Medina Carreira (1) disse há dias em entrevista na TV:
"O João Cravinho tentou resolver o problema da corrupção em Portugal. Tentou. Foi "exilado" para Londres. O Carrilho também falava um bocado, foi para Paris. O Alegre, depois, não sei para onde ele irá... Em Portugal, quem fala contra a corrupção ou é mandado para um "exílio dourado", ou então é entupido e cercado."
«…encomenda aí uma ponte que é orçamentada para 100 e depois custa 400? Não há uma obra que não custe 3 ou 4 vezes mais? Não acha que isto é um saque dos dinheiros públicos? E não vejo intervenção da polícia... Há-de acreditar que há muita gente que fica com a grande parte da diferença!"
«Quem tem interesse que se façam estas obras (megalómanas) é o Governo Português, são os partidos do poder, são os bancos, são os construtores, são os vendedores de maquinaria... Esses é que têm interesse, não é o Português!"
"É preciso que alguém diga aos portugueses o caminho que este país está a levar. Um país que empobrece, que se torna cada vez mais desigual, em que as desigualdades não têm fundamento, a maior parte delas são desigualdades ilegítimas para não dizer mais, numa sociedade onde uns empobrecem sem justificação e outros se tornam multi-milionários sem justificação, é um caldo de cultura que pode acabar muito mal. Eu receio mesmo que acabe."

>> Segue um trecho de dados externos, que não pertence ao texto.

-- pv_equiv track=rewrite | github.com/ShapeLayer/training | tasks/online_judge/baekjoon/python/21921.py | compute
-- ===== SOURCE A (Python) =====
-- def compute(n: int, x: int, daily: list[int]) -> tuple[int]:
--     max_daily, repeats = sum(daily[0:x]), 1
--     _range = max_daily
--     for l in range(n - x):
--         _range += daily[l + x] - daily[l]
--         if max_daily < _range:
--             max_daily = _range
--             repeats = 1
--         elif max_daily == _range:
--             repeats += 1
--     return max_daily, repeats
-- ===== SOURCE B (Python) =====
-- def compute(n: int, x: int, daily: list[int]) -> tuple[int]:
--     prefix = [0]
--     for v in daily:
--         prefix.append(prefix[-1] + v)
--     w = max(0, min(x, len(daily)))
--     best, repeats = prefix[w], 1
--     for s in range(1, n - x + 1):
--         cur = prefix[s + x] - prefix[s]
--         if cur > best:
--             best, repeats = cur, 1
--         elif cur == best:
--             repeats += 1
--     return best, repeats
-- ===== Notes on version B (the rewrite author's own statement) =====
-- stated objective: alternative
-- what changed: Replaces A's incremental sliding-window update (carrying a running window sum adjusted by daily[l+x]-daily[l]) with a prefix-sum array built once, each window sum computed independently as prefix[s+x]-prefix[s].
-- outside the precondition, e.g. on compute(0, -1, [5]): A returns (0, 2), B returns (0, 1); on compute(3, 1, [7]): A raises IndexError, B raises IndexError
import Mathlib
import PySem

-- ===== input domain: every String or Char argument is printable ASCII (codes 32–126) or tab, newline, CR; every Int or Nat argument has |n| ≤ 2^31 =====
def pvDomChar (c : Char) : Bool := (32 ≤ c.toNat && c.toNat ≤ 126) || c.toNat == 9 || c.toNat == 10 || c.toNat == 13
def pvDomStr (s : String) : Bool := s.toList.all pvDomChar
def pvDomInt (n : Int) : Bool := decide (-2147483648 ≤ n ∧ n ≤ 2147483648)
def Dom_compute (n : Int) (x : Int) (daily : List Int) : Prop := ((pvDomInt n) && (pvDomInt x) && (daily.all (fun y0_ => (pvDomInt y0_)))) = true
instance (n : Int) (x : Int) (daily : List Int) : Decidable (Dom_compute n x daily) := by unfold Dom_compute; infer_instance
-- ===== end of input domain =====

-- B replaces A's incremental sliding-window update with a prefix-sum array and
-- per-window subtraction (alternative decomposition, same O(n) cost).

-- ===== PORT A =====
def compute (n : Int) (x : Int) (daily : List Int) : Int × Int :=
  let init := (PySem.List.slice daily (some 0) (some x)).sum
  let st := (PySem.List.pyRange 0 (n - x) 1).foldl
    (fun (st : Int × Int × Int) l =>
      let r := st.2.2 + PySem.List.pyGetD daily (l + x) 0 - PySem.List.pyGetD daily l 0
      if st.1 < r then (r, 1, r)
      else if st.1 = r then (st.1, st.2.1 + 1, r)
      else (st.1, st.2.1, r)) (init, 1, init)
  (st.1, st.2.1)

-- ===== PORT B =====
def compute_alt (n : Int) (x : Int) (daily : List Int) : Int × Int :=
  let pfx := daily.foldl (fun (p : List Int) v => p ++ [PySem.List.pyGetD p (-1) 0 + v]) [0]
  let w := max 0 (min x (PySem.List.len daily))
  (PySem.List.pyRange 1 (n - x + 1) 1).foldl
    (fun (st : Int × Int) s =>
      let cur := PySem.List.pyGetD pfx (s + x) 0 - PySem.List.pyGetD pfx s 0
      if st.1 < cur then (cur, 1)
      else if cur = st.1 then (st.1, st.2 + 1)
      else st) (PySem.List.pyGetD pfx w 0, 1)

-- ===== PRECONDITION & SPEC =====
-- Pre_ excludes x < 0 (where A's value comes from Python's negative-slice/negative-index
-- wraparound, an artefact of A's implementation) and the case x < n ∧ daily.length < n
-- (where A raises IndexError); on everything else A returns normally and is matched.
def Pre_compute (n : Int) (x : Int) (daily : List Int) : Prop :=
  0 ≤ x ∧ (n ≤ x ∨ n ≤ (daily.length : Int))
instance (n : Int) (x : Int) (daily : List Int) : Decidable (Pre_compute n x daily) := by
  unfold Pre_compute; infer_instance

def pvWitness_compute : Int × Int × List Int := (3, 2, [1, 2, 3])

def Spec_compute (n : Int) (x : Int) (daily : List Int) (out : Int × Int) : Prop := out = compute_alt n x daily
instance (n : Int) (x : Int) (daily : List Int) (out : Int × Int) : Decidable (Spec_compute n x daily out) := by unfold Spec_compute; infer_instance

-- ===== CLAIM (what is proved, stated in full; the proofs are below) =====
def Claim_equal_compute : Prop := ∀ (n : Int) (x : Int) (daily : List Int), Dom_compute n x daily → Pre_compute n x daily → Spec_compute n x daily (compute n x daily)

-- ===== LEMMAS AND PROOFS =====

/-- Partial sums of the first `j` elements. -/
def pvS (daily : List Int) (j : Nat) : Int := (daily.take j).sum

/-- The tail of B's prefix list: running sums starting from `c`. -/
def pvScan (c : Int) : List Int → List Int
  | [] => []
  | d :: ds => (c + d) :: pvScan (c + d) ds

lemma pvFold_prefix (ds : List Int) : ∀ (pre : List Int) (c : Int),
    ds.foldl (fun (p : List Int) v => p ++ [PySem.List.pyGetD p (-1) 0 + v]) (pre ++ [c])
      = pre ++ c :: pvScan c ds := by
  induction ds with
  | nil => intro pre c; simp [pvScan]
  | cons d ds ih =>
    intro pre c
    simp only [List.foldl_cons, PySem.List.pyGetD_neg_one_append_singleton]
    rw [ih (pre ++ [c]) (c + d)]
    simp [pvScan]

lemma pvScan_getD (ds : List Int) : ∀ (c : Int) (k : Nat), k < ds.length →
    (pvScan c ds).getD k 0 = c + (ds.take (k + 1)).sum := by
  induction ds with
  | nil => intro c k h; simp at h
  | cons d ds ih =>
    intro c k h
    cases k with
    | zero => simp [pvScan]
    | succ k =>
      simp only [pvScan, List.getD_cons_succ, List.take_succ_cons, List.sum_cons]
      rw [ih (c + d) k (by simpa using h)]
      ring

lemma pvPrefix_getD (daily : List Int) (j : Nat) (hj : j ≤ daily.length) :
    (0 :: pvScan 0 daily).getD j 0 = pvS daily j := by
  cases j with
  | zero => simp [pvS]
  | succ j =>
    simp only [List.getD_cons_succ]
    rw [pvScan_getD daily 0 j (by omega)]
    simp [pvS]

lemma pvS_succ (daily : List Int) (m : Nat) (h : m < daily.length) :
    pvS daily (m + 1) = pvS daily m + daily.getD m 0 := by
  unfold pvS
  rw [List.sum_take_succ daily m h, List.getD_eq_getElem daily 0 h]

/-- A's loop step on natural indices. -/
def pvStepA (X : Nat) (daily : List Int) (st : Int × Int × Int) (k : Nat) : Int × Int × Int :=
  let r := st.2.2 + daily.getD (k + X) 0 - daily.getD k 0
  if st.1 < r then (r, 1, r) else if st.1 = r then (st.1, st.2.1 + 1, r) else (st.1, st.2.1, r)

/-- B's loop step on natural indices, with window sums written via `pvS`. -/
def pvStepB (X : Nat) (daily : List Int) (st : Int × Int) (k : Nat) : Int × Int :=
  let cur := pvS daily (k + 1 + X) - pvS daily (k + 1)
  if st.1 < cur then (cur, 1) else if cur = st.1 then (st.1, st.2 + 1) else st

lemma pvMain (X : Nat) (daily : List Int) :
    ∀ (N : Nat), N + X ≤ daily.length → ∀ (m r : Int),
    (List.range N).foldl (pvStepA X daily) (m, r, pvS daily X) =
      (((List.range N).foldl (pvStepB X daily) (m, r)).1,
       ((List.range N).foldl (pvStepB X daily) (m, r)).2,
       pvS daily (N + X) - pvS daily N) := by
  intro N
  induction N with
  | zero => intro _ m r; simp [pvS]
  | succ N ih =>
    intro hN m r
    have hN' : N + X ≤ daily.length := by omega
    simp only [List.range_succ, List.foldl_append, List.foldl_cons, List.foldl_nil]
    rw [ih hN' m r]
    set q := (List.range N).foldl (pvStepB X daily) (m, r) with hq
    have hr : pvS daily (N + X) - pvS daily N + daily.getD (N + X) 0 - daily.getD N 0
        = pvS daily (N + 1 + X) - pvS daily (N + 1) := by
      have h1 : pvS daily (N + X + 1) = pvS daily (N + X) + daily.getD (N + X) 0 :=
        pvS_succ daily (N + X) (by omega)
      have h2 : pvS daily (N + 1) = pvS daily N + daily.getD N 0 :=
        pvS_succ daily N (by omega)
      have h3 : N + 1 + X = N + X + 1 := by omega
      rw [h3, h1, h2]; ring
    simp only [pvStepA, pvStepB, hr]
    by_cases h1 : q.1 < pvS daily (N + 1 + X) - pvS daily (N + 1)
    · simp [h1]
    · by_cases h2 : q.1 = pvS daily (N + 1 + X) - pvS daily (N + 1)
      · simp [h2]
      · have h2' : ¬(pvS daily (N + 1 + X) - pvS daily (N + 1) = q.1) := fun h => h2 h.symm
        simp [h1, h2, h2']

lemma pvS_min (daily : List Int) (X : Nat) :
    pvS daily (min X daily.length) = pvS daily X := by
  rcases le_total X daily.length with h | h
  · rw [min_eq_left h]
  · rw [min_eq_right h]
    simp [pvS, List.take_of_length_le h]

-- ===== VERDICT (by name: the statement is the Claim_ definition above) =====
theorem compute_spec : Claim_equal_compute := by
  intro n x daily _ hpre
  obtain ⟨hx, hor⟩ := hpre
  unfold Spec_compute compute compute_alt
  dsimp only
  set X := x.toNat with hX
  have hxX : x = (X : Int) := by omega
  -- A's initial slice sum
  have hinit : (PySem.List.slice daily (some 0) (some x)).sum = pvS daily X := by
    rw [hxX, PySem.List.slice_zero_start, PySem.List.slice_to_natCast]
    simp [pvS]
  -- B's prefix list
  have hpfx : daily.foldl (fun (p : List Int) v => p ++ [PySem.List.pyGetD p (-1) 0 + v]) [0]
      = 0 :: pvScan 0 daily := by
    have := pvFold_prefix daily [] 0
    simpa using this
  rw [hinit, hpfx]
  -- B's seed value
  have hw : max 0 (min x (PySem.List.len daily)) = ((min X daily.length : Nat) : Int) := by
    simp only [PySem.List.len_eq]
    omega
  have hseed : PySem.List.pyGetD (0 :: pvScan 0 daily) (max 0 (min x (PySem.List.len daily))) 0
      = pvS daily X := by
    rw [hw, PySem.List.pyGetD_natCast]
    rw [pvPrefix_getD daily _ (by omega)]
    exact pvS_min daily X
  rw [hseed]
  rcases le_or_gt n x with hnx | hxn
  · -- no loop iterations on either side
    rw [PySem.List.pyRange_one_eq_nil (by omega), PySem.List.pyRange_one_eq_nil (by omega)]
    simp
  · -- x < n, hence n ≤ daily.length
    have hlen : n ≤ (daily.length : Int) := by
      rcases hor with h | h
      · omega
      · exact h
    set N := (n - x).toNat with hNdef
    have hNX : N + X ≤ daily.length := by omega
    -- A's loop as a fold over List.range N
    have hrngA := PySem.List.pyRange_one 0 (n - x)
    have hrngB := PySem.List.pyRange_one 1 (n - x + 1)
    have hNB : (n - x + 1 - 1).toNat = N := by omega
    rw [hNB] at hrngB
    rw [hrngA, hrngB, List.foldl_map, List.foldl_map]
    -- A's step coincides with pvStepA everywhere
    have hA : (fun (st : Int × Int × Int) (k : Nat) =>
        (fun (st : Int × Int × Int) l =>
          let r := st.2.2 + PySem.List.pyGetD daily (l + x) 0 - PySem.List.pyGetD daily l 0
          if st.1 < r then (r, 1, r)
          else if st.1 = r then (st.1, st.2.1 + 1, r)
          else (st.1, st.2.1, r)) st ((0 : Int) + k))
        = pvStepA X daily := by
      funext st k
      have h1 : ((k : Nat) : Int) + x = ((k + X : Nat) : Int) := by omega
      have h2 : (0 : Int) + k = ((k : Nat) : Int) := by omega
      simp only [h2, h1, PySem.List.pyGetD_natCast, pvStepA]
    rw [hA]
    -- B's step coincides with pvStepB on the range elements
    have hB : (List.range N).foldl (fun (st : Int × Int) (k : Nat) =>
        (fun (st : Int × Int) s =>
          let cur := PySem.List.pyGetD (0 :: pvScan 0 daily) (s + x) 0
                     - PySem.List.pyGetD (0 :: pvScan 0 daily) s 0
          if st.1 < cur then (cur, 1)
          else if cur = st.1 then (st.1, st.2 + 1)
          else st) st ((1 : Int) + k)) (pvS daily X, 1)
        = (List.range N).foldl (pvStepB X daily) (pvS daily X, 1) := by
      apply PySem.List.foldl_congr_mem
      intro st k hk
      have hkN : k < N := List.mem_range.mp hk
      have h1 : ((k + 1 : Nat) : Int) + x = ((k + 1 + X : Nat) : Int) := by omega
      have h2 : (1 : Int) + k = ((k + 1 : Nat) : Int) := by omega
      simp only [h2, h1, PySem.List.pyGetD_natCast]
      rw [pvPrefix_getD daily (k + 1 + X) (by omega), pvPrefix_getD daily (k + 1) (by omega)]
      rfl
    have hNA : (n - x - 0).toNat = N := by omega
    rw [hNA, hB, pvMain X daily N hNX (pvS daily X) 1]
lemma pv_sum_flip (l : List Nat) (a : Nat) (g g' : Nat → Nat)
    (hl : l.Nodup) (ha : a ∈ l) (hga : g a = g' a + 1)
    (hoff : ∀ x ∈ l, x ≠ a → g' x = g x) :
    (l.map g).sum = (l.map g').sum + 1 := by
  induction l with
  | nil => simp at ha
  | cons x t ih =>
    by_cases hx : x = a
    · subst hx
      have hxt : x ∉ t := (List.nodup_cons.mp hl).1
      have : t.map g' = t.map g := by
        apply List.map_congr_left
        intro y hy
        exact hoff y (List.mem_cons_of_mem _ hy) (fun he => hxt (he ▸ hy))
      simp [this, hga]
      omega
    · have hat : a ∈ t := by
        rcases List.mem_cons.mp ha with h | h
        · exact absurd h.symm hx
        · exact h
      have hrec := ih (List.nodup_cons.mp hl).2 hat
        (fun y hy hne => hoff y (List.mem_cons_of_mem _ hy) hne)
      have hpx : g' x = g x := hoff x List.mem_cons_self hx
      simp [hrec, hpx]
      omega

lemma pv_map_getD_range {α : Type} (l : List α) (d : α) :
    (List.range l.length).map (fun j => l.getD j d) = l := by
  apply List.ext_getElem (by simp)
  intro i h1 h2
  simp [List.getD_eq_getElem?_getD, List.getElem?_eq_getElem h2]

lemma pv_getD_set (l : List Int) (a j : Nat) (v : Int) (ha : a < l.length) :
    (l.set a v).getD j 0 = if j = a then v else l.getD j 0 := by
  by_cases hj : j < l.length
  · by_cases hja : j = a
    · simp [hja, List.getD_eq_getElem?_getD, List.getElem?_set_self ha]
    · simp [List.getD_eq_getElem?_getD, List.getElem?_set_ne (by omega : a ≠ j), hja]
  · have : ¬ j < (l.set a v).length := by simpa using hj
    rw [List.getD_eq_getElem?_getD, List.getD_eq_getElem?_getD,
      List.getElem?_eq_none (by omega), List.getElem?_eq_none (by omega)]
    simp
    omega

-- ----- selection: both ports compute min? over the unfinished jobs -----

-- the shared left-fold step behind Python min(): first strict minimum wins
def pvStep {α : Type} (f : α → Int) (acc : Option α) (x : α) : Option α :=
  match acc with
  | none => some x
  | some m => if f x < f m then some x else some m

-- A's scan step: (earliest, chosen) accumulator; earliest = none is float('inf')
def pvScanStep (f : Nat → Int) (acc : Option Int × Int) (j : Nat) : Option Int × Int :=
  match acc.1 with
  | none => (some (f j), (j : Int))
  | some e => if f j < e then (some (f j), (j : Int)) else acc

lemma pv_min?_eq_foldl {α : Type} (l : List α) (f : α → Int) :
    PySem.List.min? l f = l.foldl (pvStep f) none := by
  unfold PySem.List.min? pvStep
  congr

lemma pv_min_congr_aux {α : Type} (f g : α → Int) :
    ∀ (l : List α) (acc : Option α), (∀ x ∈ l, f x = g x) →
      (∀ m, acc = some m → f m = g m) →
      l.foldl (pvStep f) acc = l.foldl (pvStep g) acc := by
  intro l
  induction l with
  | nil => intro acc _ _; rfl
  | cons x t ih =>
    intro acc hl hacc
    have hx : f x = g x := hl x List.mem_cons_self
    have htl : ∀ y ∈ t, f y = g y := fun y hy => hl y (List.mem_cons_of_mem _ hy)
    cases acc with
    | none =>
      exact ih (some x) htl (fun m hm => by cases hm; exact hx)
    | some m =>
      have hm := hacc m rfl
      rw [List.foldl_cons, List.foldl_cons]
      show t.foldl _ (if f x < f m then some x else some m)
        = t.foldl _ (if g x < g m then some x else some m)
      rw [hx, hm]
      by_cases hcmp : g x < g m
      · rw [if_pos hcmp]
        exact ih (some x) htl (fun m' hm' => by cases hm'; exact hx)
      · rw [if_neg hcmp]
        exact ih (some m) htl (fun m' hm' => by cases hm'; exact hm)

lemma pv_min?_congr {α : Type} (l : List α) (f g : α → Int)
    (h : ∀ x ∈ l, f x = g x) : PySem.List.min? l f = PySem.List.min? l g := by
  rw [pv_min?_eq_foldl, pv_min?_eq_foldl]
  exact pv_min_congr_aux f g l none h (by simp)

lemma pv_min_map_aux {α β : Type} (φ : α → β) (f : β → Int) :
    ∀ (l : List α) (o : Option α),
      (l.map φ).foldl (pvStep f) (Option.map φ o)
      = Option.map φ (l.foldl (pvStep (fun x => f (φ x))) o) := by
  intro l
  induction l with
  | nil => intro o; rfl
  | cons x t ih =>
    intro o
    rw [List.map_cons, List.foldl_cons, List.foldl_cons]
    have step : pvStep f (Option.map φ o) (φ x)
        = Option.map φ (pvStep (fun y => f (φ y)) o x) := by
      cases o with
      | none => rfl
      | some m =>
        show (if f (φ x) < f (φ m) then some (φ x) else some (φ m))
          = Option.map φ (if f (φ x) < f (φ m) then some x else some m)
        split_ifs <;> rfl
    rw [step]
    exact ih _

lemma pv_min?_map {α β : Type} (l : List α) (φ : α → β) (f : β → Int) :
    PySem.List.min? (l.map φ) f = Option.map φ (PySem.List.min? l (fun x => f (φ x))) := by
  rw [pv_min?_eq_foldl, pv_min?_eq_foldl]
  exact pv_min_map_aux φ f l none

lemma pv_scan_min_aux (f : Nat → Int) :
    ∀ (l : List Nat) (o : Option Nat),
      l.foldl (pvScanStep f)
        (match o with
          | none => ((none : Option Int), (-1 : Int))
          | some m => (some (f m), (m : Int)))
      = (match l.foldl (pvStep f) o with
        | none => ((none : Option Int), (-1 : Int))
        | some m => (some (f m), (m : Int))) := by
  intro l
  induction l with
  | nil => intro o; rfl
  | cons x t ih =>
    intro o
    rw [List.foldl_cons, List.foldl_cons]
    have step : pvScanStep f (match o with
          | none => ((none : Option Int), (-1 : Int))
          | some m => (some (f m), (m : Int))) x
      = (match pvStep f o x with
          | none => ((none : Option Int), (-1 : Int))
          | some m => (some (f m), (m : Int))) := by
      cases o with
      | none => rfl
      | some m =>
        show (if f x < f m then (some (f x), (x : Int)) else (some (f m), (m : Int)))
          = (match (if f x < f m then some x else some m : Option Nat) with
              | none => ((none : Option Int), (-1 : Int))
              | some m => (some (f m), (m : Int)))
        split_ifs <;> rfl
    rw [step]
    exact ih _

lemma pv_scan_min (f : Nat → Int) (l : List Nat) :
    l.foldl (pvScanStep f) ((none : Option Int), (-1 : Int))
    = match PySem.List.min? l f with
      | none => ((none : Option Int), (-1 : Int))
      | some m => (some (f m), (m : Int)) := by
  rw [pv_min?_eq_foldl]
  exact pv_scan_min_aux f l none

-- A's literal per-job key
def pvKeyA (jobs : List (List (Int × Int))) (mt jt oi : List Int) (j : Nat) : Int :=
  max (PySem.List.pyGetD mt
        (PySem.List.pyGetD (PySem.List.pyGetD jobs (j : Int) [])
          (PySem.List.pyGetD oi (j : Int) 0) (0, 0)).1 0)
      (PySem.List.pyGetD jt (j : Int) 0)

lemma pv_aScan_eq (jobs : List (List (Int × Int))) (mt jt oi : List Int) :
    aScan jobs mt jt oi (pvP jobs : Int) (jobs.length : Int)
    = match PySem.List.min? (pvU jobs oi) (pvKeyA jobs mt jt oi) with
      | none => ((none : Option Int), (-1 : Int))
      | some m => (some (pvKeyA jobs mt jt oi m), (m : Int)) := by
  unfold aScan
  rw [PySem.List.pyRange_zero_nat, List.foldl_map, PySem.List.foldl_ite_eq_foldl_filter]
  have hU : (List.range jobs.length).filter
      (fun j : Nat => decide (PySem.List.pyGetD oi (j : Int) 0 < ((pvP jobs : Nat) : Int)))
      = pvU jobs oi := by
    unfold pvU
    apply List.filter_congr
    intro x _
    simp
  rw [hU]
  refine Eq.trans (PySem.List.foldl_congr_mem _ _ (pvScanStep (pvKeyA jobs mt jt oi)) _ ?_)
    (pv_scan_min _ _)
  intro acc x _
  rcases acc with ⟨a1, a2⟩
  cases a1 <;> rfl
-- B re-decomposes the function into two stages: an iterative tokenizer collecting the
-- ' or '-separated alternatives, then a renderer with no ' or ' logic recursing only over the
-- container structure; equal return value on every input, no speed claim.

-- ===== PORT A =====
-- helper lemmas cited by the ports' decreasing_by (termination only)

-- acc is a lower bound of count.go
theorem pv_countgo_le (sub : List Char) : ∀ (fuel : Nat) (l : List Char) (acc : Nat),
    acc ≤ PySem.Chars.count.go sub fuel l acc := by
  intro fuel
  induction fuel with
  | zero => intro l acc; simp [PySem.Chars.count.go]
  | succ n ih =>
    intro l acc
    cases l with
    | nil => simp [PySem.Chars.count.go]
    | cons h t =>
      rw [PySem.Chars.count.go]
      split
      · exact le_trans (Nat.le_succ acc) (ih _ _)
      · exact ih _ _

theorem pv_countgo_eq_acc_iff (sub : List Char) (hsub : sub ≠ []) :
    ∀ (fuel : Nat) (l : List Char) (acc : Nat), l.length ≤ fuel →
      (PySem.Chars.count.go sub fuel l acc = acc ↔ ¬ sub <:+: l) := by
  intro fuel
  induction fuel with
  | zero =>
    intro l acc hl
    have : l = [] := List.eq_nil_of_length_eq_zero (Nat.le_zero.mp hl)
    subst this
    simp [PySem.Chars.count.go, hsub]
  | succ n ih =>
    intro l acc hl
    cases l with
    | nil => simp [PySem.Chars.count.go, hsub]
    | cons h t =>
      rw [PySem.Chars.count.go]
      split
      · rename_i hpre
        constructor
        · intro heq
          exfalso
          have h1 := pv_countgo_le sub n (List.drop sub.length (h :: t)) (acc + 1)
          omega
        · intro hni
          exact absurd (List.IsPrefix.isInfix (List.isPrefixOf_iff_prefix.mp hpre)) hni
      · rename_i hpre
        have ht : t.length ≤ n := by simpa using Nat.succ_le_succ_iff.mp hl
        rw [ih t acc ht, List.infix_cons_iff]
        constructor
        · intro hni hor
          rcases hor with hp | hi
          · exact hpre (List.isPrefixOf_iff_prefix.mpr hp)
          · exact hni hi
        · intro hni hi
          exact hni (Or.inr hi)

-- Python's `s.count(sub)` is nonzero exactly when sub occurs in s (sub ≠ '')
theorem pv_count_ne_zero_iff (s sub : List Char) (hsub : sub ≠ []) :
    PySem.Chars.count s sub ≠ 0 ↔ sub <:+: s := by
  unfold PySem.Chars.count
  simp only [List.isEmpty_iff, hsub, if_false]
  rw [← not_iff_not, not_not]
  exact pv_countgo_eq_acc_iff sub hsub s.length s 0 le_rfl

-- the first occurrence returned by find fits inside s
theorem pv_find_add_le (s sub : List Char) (hsub : sub ≠ []) (h : sub <:+: s) :
    (PySem.Chars.find s sub).toNat + sub.length ≤ s.length := by
  have h0 : 0 ≤ PySem.Chars.find s sub := (PySem.Chars.find_nonneg_iff s sub).mpr h
  have hspec := (PySem.Chars.find_spec h0).1
  have hlen : sub.length ≤ (List.drop (PySem.Chars.find s sub).toNat s).length :=
    hspec.length_le
  have hsub1 : 1 ≤ sub.length := List.length_pos_iff.mpr hsub
  simp only [List.length_drop] at hlen
  omega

Além da referência ao engenheiro João Cravinho (2), podia parecer que o prof Medina Carreira estava a exagerar, mas aparece agora a notícia da entrevista de Maria José Morgado (3), directora do Departamento de Investigação e Acção Penal (DIAP) de Lisboa, ao semanário Sol, que permite aprofundar a reflexão, pois acha que deveria haver uma lei contra o enriquecimento ilícito, como Cravinho já preconizara. Notando haver políticos «que eram pobres quando iniciaram funções e, ao fim de uns anos, estão milionários», condena a «riqueza má», feita à conta do erário público. E disse também prever que a maioria dos 66 inquéritos sobre ilegalidades na Câmara Municipal de Lisboa (CML) seja arquivada, pois a lei não prevê os crimes urbanísticos, nem o enriquecimento ilícito.
Isso vem dar enquadramento às notícias da fortuna acumulada pelos ex-governantes hoje indiciados nos crimes económicos do BPN (4) (5) que tiveram um difícil início de vida. Mas não há só eles. Também Armando Vara (6), de acordo com o Relatório do Bom Governo da CGD referente a 2007, recebeu uma remuneração-base de 244 441 euros/ano (mais de 45 salários mínimos nacionais por mês). Um montante que fica muito aquém daquele que lhe foi pago pelo BCP em 2008: mais de 480 mil euros (quase 90 salários mínimos por mês). A propósito, há dias, veio em noticia que no BCP (7) o presidente do Conselho Geral e de Supervisão daquele banco cobra 90 000 Euros (200 salários mínimos!) por cada reunião a que se digna estar presente.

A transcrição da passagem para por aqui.